I hate it when I take a picture of myself and see 20 years of bad eating habits and no exercise
When a relative asks me what I’m doing with my life, I tell more lies than a guy at a computer whose wife just asked him what he’s doing.
I need some sun. My legs are so white they just drove to Whole Foods in their Prius.
Reverse psychology – only it’s me swapping chairs when my therapist went to the bathroom.
NYT: No, we did not make Wordle harder. We promise.
Also NYT: Today’s Wordle is KHYBX — which everyone knows is a popular 11th century Latin delicacy derived from quicksand extract. Duh.
Told my husband that I was the prettiest girl in Walmart today and he replied “No offense sweetie, but I’ve been the prettiest girl at Walmart”

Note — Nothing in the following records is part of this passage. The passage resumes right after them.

-- pv_equiv track=rewrite | github.com/Minto108/python | pg9.py | check_double
-- ===== SOURCE A (Python) =====
-- def check_double(number):
--     num = str(number)
--     double = str(number * 2)
--     position_elements = {}
--     position_double = {}
--     if len(num) != len(double):
--         return False
--
--     for i in range(len(num)):
--         if num[i] in position_elements:
--             position_elements[num[i]] += 1
--         else:
--             position_elements[num[i]] = 1
--
--         if double[i] in position_double:
--             position_double[double[i]] += 1
--         else:
--             position_double[double[i]] = 1
--
--
--     for element in (double):
--         if element not in position_elements or str(number) == str(double):
--             return False
--         if position_double[element] != position_elements[element]:
--             return False
--     return True
-- ===== SOURCE B (Python) =====
-- def check_double(number):
--     num = str(number)
--     double = str(number * 2)
--     return sorted(num) == sorted(double) and num != double
-- ===== Notes on version B (the rewrite author's own statement) =====
-- stated objective: simpler
-- what changed: Replaces the length check, two hand-built frequency dictionaries and the early-return verification loop with a single sort-and-compare: sorted(num) == sorted(double) (which subsumes the length and count checks) plus num != double (A returns False when the strings are equal, i.e. number == 0).
import Mathlib
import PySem

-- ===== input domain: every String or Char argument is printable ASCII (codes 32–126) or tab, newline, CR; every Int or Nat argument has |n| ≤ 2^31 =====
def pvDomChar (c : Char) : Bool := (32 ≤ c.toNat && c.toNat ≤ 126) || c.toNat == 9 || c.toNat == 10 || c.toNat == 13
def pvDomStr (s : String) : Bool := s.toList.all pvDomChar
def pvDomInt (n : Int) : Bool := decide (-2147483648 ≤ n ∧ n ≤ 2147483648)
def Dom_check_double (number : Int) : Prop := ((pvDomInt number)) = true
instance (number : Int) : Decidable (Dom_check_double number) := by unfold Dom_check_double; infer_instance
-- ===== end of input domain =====

-- B replaces A's two hand-built frequency dictionaries and verification loop by sorting the two
-- digit strings and comparing them (plus A's num != double guard); objective: simpler.

-- ===== PORT A =====
-- the body of A's counting loop ('if x in d: d[x] += 1 else: d[x] = 1'), factored as a helper
def stepCount (d : PySem.Dict Char Int) (x : Char) : PySem.Dict Char Int :=
  if d.contains x then d.modify x 0 (· + 1) else d.insert x 1

-- A's second loop with its early returns, as a structural recursion over 'double';
-- position_double[element] is always present there (element ∈ double), so getD is exact
def checkLoopA (pe pd : PySem.Dict Char Int) (num double : List Char) : List Char → Bool
  | [] => true
  | e :: rest =>
    if !(pe.contains e) || num == double then false
    else if pd.getD e 0 != pe.getD e 0 then false
    else checkLoopA pe pd num double rest

def check_double (number : Int) : Bool :=
  let num := (PySem.Int.toStr number).toList
  let double := (PySem.Int.toStr (number * 2)).toList
  if num.length ≠ double.length then false
  else
    -- indices from range(len(num)) are always in range, so pyGetD's default is never used
    let st := (PySem.List.pyRange 0 (num.length : Int) 1).foldl
      (fun (st : PySem.Dict Char Int × PySem.Dict Char Int) i =>
        (stepCount st.1 (PySem.List.pyGetD num i ' '),
         stepCount st.2 (PySem.List.pyGetD double i ' ')))
      (PySem.Dict.empty, PySem.Dict.empty)
    checkLoopA st.1 st.2 num double double

-- ===== PORT B =====
def check_double_alt (number : Int) : Bool :=
  let num := PySem.Int.toStr number
  let double := PySem.Int.toStr (number * 2)
  (PySem.List.sorted num.toList (fun c => c) false
      == PySem.List.sorted double.toList (fun c => c) false)
    && !(num == double)

-- ===== PRECONDITION & SPEC =====
def Spec_check_double (number : Int) (out : Bool) : Prop := out = check_double_alt number
instance (number : Int) (out : Bool) : Decidable (Spec_check_double number out) := by unfold Spec_check_double; infer_instance

-- ===== CLAIM (what is proved, stated in full; the proofs are below) =====
def Claim_equal_check_double : Prop := ∀ (number : Int), Dom_check_double number → Spec_check_double number (check_double number)

-- ===== LEMMAS AND PROOFS =====

-- str(n) is never the empty string
theorem toDigitsCore_length_ge (b : Nat) : ∀ (f n : Nat) (l : List Char),
    l.length ≤ (Nat.toDigitsCore b f n l).length := by
  intro f
  induction f with
  | zero => intro n l; simp [Nat.toDigitsCore]
  | succ f ih =>
    intro n l
    simp only [Nat.toDigitsCore]
    split
    · simp
    · exact le_trans (by simp) (ih (n / b) (Nat.digitChar (n % b) :: l))

theorem toChars_ne_nil (n : Int) : PySem.Int.toChars n ≠ [] := by
  unfold PySem.Int.toChars
  split
  · simp
  · intro h
    unfold Nat.toDigits at h
    simp only [Nat.toDigitsCore] at h
    split at h
    · simp at h
    · have h1 := toDigitsCore_length_ge 10 n.toNat (n.toNat / 10) [Nat.digitChar (n.toNat % 10)]
      rw [h] at h1; simp at h1

-- counting with stepCount is counting
theorem getD_foldl_stepCount (l : List Char) : ∀ (d : PySem.Dict Char Int) (c : Char),
    (l.foldl stepCount d).getD c 0 = d.getD c 0 + l.count c := by
  induction l with
  | nil => intro d c; simp
  | cons x xs ih =>
    intro d c
    have hx : (stepCount d x).getD c 0 = d.getD c 0 + if x = c then 1 else 0 := by
      unfold stepCount
      split
      · rw [PySem.Dict.getD_modify]
        rcases eq_or_ne c x with h | h
        · subst h; simp
        · simp [h, Ne.symm h]
      · rcases eq_or_ne c x with h | h
        · subst h
          rename_i hc
          rw [PySem.Dict.getD_insert_self, PySem.Dict.getD_of_not_contains d 0 (by simpa using hc)]
          simp
        · rw [PySem.Dict.getD_insert_of_ne _ _ _ h]
          simp [Ne.symm h]
    rw [List.foldl_cons, ih, hx, List.count_cons]
    rcases eq_or_ne x c with h | h <;> simp [h] <;> push_cast <;> ring
  
theorem contains_foldl_stepCount (l : List Char) : ∀ (d : PySem.Dict Char Int) (c : Char),
    (l.foldl stepCount d).contains c = (d.contains c || l.contains c) := by
  induction l with
  | nil => intro d c; simp
  | cons x xs ih =>
    intro d c
    have hx : (stepCount d x).contains c = (c == x || d.contains c) := by
      unfold stepCount
      split
      · rw [PySem.Dict.contains_modify]
      · rw [PySem.Dict.contains_insert]
    rw [List.foldl_cons, ih, hx, List.contains_cons]
    cases h1 : c == x <;> cases h2 : d.contains c <;> simp [h1, h2]

-- the paired counting fold splits into the two plain folds
theorem foldl_pair_split (l : List (Char × Char)) : ∀ (pe pd : PySem.Dict Char Int),
    (l.foldl (fun st p => (stepCount st.1 p.1, stepCount st.2 p.2)) (pe, pd))
      = (((l.map Prod.fst).foldl stepCount pe), ((l.map Prod.snd).foldl stepCount pd)) := by
  induction l with
  | nil => intro pe pd; simp
  | cons p rest ih => intro pe pd; simp [ih]

-- the indexed fold over range(len(num)) is the fold over the zipped character lists
theorem foldl_range_pair (nn dd : List Char) (h : nn.length = dd.length)
    (pe pd : PySem.Dict Char Int) :
    ((PySem.List.pyRange 0 (nn.length : Int) 1).foldl
      (fun (st : PySem.Dict Char Int × PySem.Dict Char Int) i =>
        (stepCount st.1 (PySem.List.pyGetD nn i ' '),
         stepCount st.2 (PySem.List.pyGetD dd i ' ')))
      (pe, pd))
      = (nn.foldl stepCount pe, dd.foldl stepCount pd) := by
  have hz : (nn.zip dd).length = nn.length := by simp [List.length_zip, h]
  have hcongr : ((PySem.List.pyRange 0 (nn.length : Int) 1).foldl
      (fun (st : PySem.Dict Char Int × PySem.Dict Char Int) i =>
        (stepCount st.1 (PySem.List.pyGetD nn i ' '),
         stepCount st.2 (PySem.List.pyGetD dd i ' ')))
      (pe, pd))
      = ((PySem.List.pyRange 0 (((nn.zip dd).length : Nat) : Int) 1).foldl
      (fun (st : PySem.Dict Char Int × PySem.Dict Char Int) i =>
        (fun st (p : Char × Char) => (stepCount st.1 p.1, stepCount st.2 p.2)) st
          (PySem.List.pyGetD (nn.zip dd) i (' ', ' ')))
      (pe, pd)) := by
    rw [hz]
    apply PySem.List.foldl_congr_mem
    intro acc x hx
    rw [PySem.List.mem_pyRange_one] at hx
    have hx1 : x < ((nn.zip dd).length : Int) := by omega
    have g1 : PySem.List.pyGetD nn x ' ' = nn[x.toNat]'(by omega) :=
      PySem.List.pyGetD_eq_getElem nn ' ' hx.1 (by omega)
    have g2 : PySem.List.pyGetD dd x ' ' = dd[x.toNat]'(by omega) :=
      PySem.List.pyGetD_eq_getElem dd ' ' hx.1 (by omega)
    have g3 : PySem.List.pyGetD (nn.zip dd) x (' ', ' ')
        = (nn.zip dd)[x.toNat]'(by omega) :=
      PySem.List.pyGetD_eq_getElem _ _ hx.1 (by omega)
    simp [g1, g2, g3, List.getElem_zip]
  rw [hcongr, PySem.List.foldl_pyRange_zero_pyGetD' (nn.zip dd) (' ', ' ')
      (fun st (p : Char × Char) => (stepCount st.1 p.1, stepCount st.2 p.2)) (pe, pd),
    foldl_pair_split]
  rw [List.map_fst_zip (le_of_eq h), List.map_snd_zip (le_of_eq h.symm)]

-- A's early-return verification loop is an 'all'
theorem checkLoopA_eq_all (pe pd : PySem.Dict Char Int) (num double : List Char) :
    ∀ (l : List Char), checkLoopA pe pd num double l
      = l.all (fun e => (pe.contains e && !(num == double)) && pd.getD e 0 == pe.getD e 0) := by
  intro l
  induction l with
  | nil => rfl
  | cons e rest ih =>
    rw [checkLoopA, List.all_cons, ih]
    rcases hc : pe.contains e <;> rcases hnd : (num == double) <;>
      rcases hv : (pd.getD e 0 == pe.getD e 0) <;> simp [hv, bne]

-- core: A's per-element count check equals sorted-lists equality, under equal lengths
theorem core_counts_iff_sorted (N D : List Char) (hlen : N.length = D.length) :
    ((∀ e ∈ D, N.contains e = true ∧ (D.count e : Int) = (N.count e : Int))
      ↔ (PySem.List.sorted N (fun c => c) false = PySem.List.sorted D (fun c => c) false)) := by
  constructor
  · intro hall
    have hsub : D.Subperm N := by
      rw [List.subperm_iff_count]
      intro a
      by_cases ha : a ∈ D
      · have := (hall a ha).2
        omega
      · simp [List.count_eq_zero_of_not_mem ha]
    have hperm : D.Perm N := hsub.perm_of_length_le (le_of_eq hlen)
    exact (PySem.List.sorted_id_eq_sorted_id_iff_perm N D).mpr hperm.symm
  · intro hs
    have hperm : N.Perm D := (PySem.List.sorted_id_eq_sorted_id_iff_perm N D).mp hs
    intro e he
    refine ⟨by simpa using hperm.mem_iff.mpr he, ?_⟩
    rw [hperm.count_eq]

-- String equality of two str(n) results is list equality of the digit lists
theorem toStr_beq_eq (a b : Int) :
    (PySem.Int.toStr a == PySem.Int.toStr b)
      = (PySem.Int.toChars a == PySem.Int.toChars b) := by
  rcases h : (PySem.Int.toChars a == PySem.Int.toChars b)
  · rw [beq_eq_false_iff_ne] at h ⊢
    intro he
    exact h (by rw [← PySem.Int.toList_toStr, ← PySem.Int.toList_toStr, he])
  · rw [beq_iff_eq] at h ⊢
    exact String.toList_inj.mp (by rw [PySem.Int.toList_toStr, PySem.Int.toList_toStr, h])

-- ===== VERDICT (by name: the statement is the Claim_ definition above) =====
theorem check_double_spec : Claim_equal_check_double := by
  intro number _
  unfold Spec_check_double check_double check_double_alt
  simp only [PySem.Int.toList_toStr, toStr_beq_eq]
  set N := PySem.Int.toChars number with hN
  set D := PySem.Int.toChars (number * 2) with hD
  by_cases hlen : N.length = D.length
  · rw [if_neg (not_not_intro hlen), foldl_range_pair N D hlen, checkLoopA_eq_all]
    by_cases hnd : N = D
    · -- A: first loop iteration returns False (D nonempty); B: the num != double guard
      have hDne : D ≠ [] := toChars_ne_nil _
      rcases D with _ | ⟨d0, rest⟩
      · exact absurd rfl hDne
      · simp [hnd]
    · have hb : (N == D) = false := beq_eq_false_iff_ne.mpr hnd
      rcases hs : (PySem.List.sorted N (fun c => c) false
          == PySem.List.sorted D (fun c => c) false)
      · -- sorted lists differ: some element of D has a count mismatch (or is missing)
        rw [beq_eq_false_iff_ne] at hs
        have := (not_iff_not.mpr (core_counts_iff_sorted N D hlen)).mpr hs
        rw [not_forall] at this
        obtain ⟨e, he⟩ := this
        simp only [hb, Bool.not_false, Bool.and_true] at *
        rw [List.all_eq_false]
        rcases Classical.em (e ∈ D) with hmem | hmem
        · refine ⟨e, hmem, ?_⟩
          have : ¬(N.contains e = true ∧ (D.count e : Int) = (N.count e : Int)) := by
            intro hc; exact he (fun _ => hc)
          rw [not_and_or] at this
          rcases this with h1 | h1
          · have h1' : e ∉ N := by simpa using h1
            simp [contains_foldl_stepCount, h1']
          · simp [contains_foldl_stepCount, getD_foldl_stepCount, h1]
        · exact absurd (fun h => absurd h hmem) he
      · -- sorted lists equal: every element of D passes A's checks
        rw [beq_iff_eq] at hs
        have hall := (core_counts_iff_sorted N D hlen).mpr hs
        simp only [hb, Bool.not_false, Bool.and_true]
        rw [List.all_eq_true]
        intro e he
        obtain ⟨h1, h2⟩ := hall e he
        have h1' : e ∈ N := by simpa using h1
        simp [contains_foldl_stepCount, getD_foldl_stepCount, h1', h2]
  · -- lengths differ: A returns False; sorted lists have different lengths, so B's == is false
    rw [if_pos hlen]
    have : (PySem.List.sorted N (fun c => c) false
        == PySem.List.sorted D (fun c => c) false) = false := by
      rw [beq_eq_false_iff_ne]
      intro h
      exact hlen (by
        have := congrArg List.length h
        simpa [PySem.List.length_sorted] using this)
    simp [this]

I have to find the recorder the school sent home last year, or something terrible will happen. The school will send home another recorder.
Car just drove through the front of my house, because he forgot his corrective lenses. It was a bad case of contactless delivery.
How is there not an STD Clinic called, “Clap on Clap off”?
A tenable situation implies the existence of an elevenable situation
replying “so true bestie” every time a man tells me i’m pretty
Out of curiosity I decided to look at Pinterest, and I’ve decided it’s basically cyber-hoarding…
Me: actually, EVERY date will never happen again
Her: *getting up* okay but this is REALLY never happening again
ME: do you have any specials
PHARMACIST: what
My wife punched me during sex last night. Probably a good idea that my mistress and I do it at her place next time.
I’ve been eating healthy, so it’s not the best time to confront me on something trivial.
[Inside Trojan Horse]
OTHER GREEKS: *fearful/anxious silence*
ME: This is my first sleepover
Screenwriting:
ACT ONE: What’s their deal?
ACT TWO: This wasn’t the deal, now let’s see how they deal.
ACT THREE: They’re a whole new deal.
mark zuckerberg is so rich that if he gets hit in the face with a cream pie, it is not worth his time to clean it off. he just walks around like that all day
[At the pearly gates]
Me: what was it like, watching my life from up here?
Saint Peter: the book was so much better.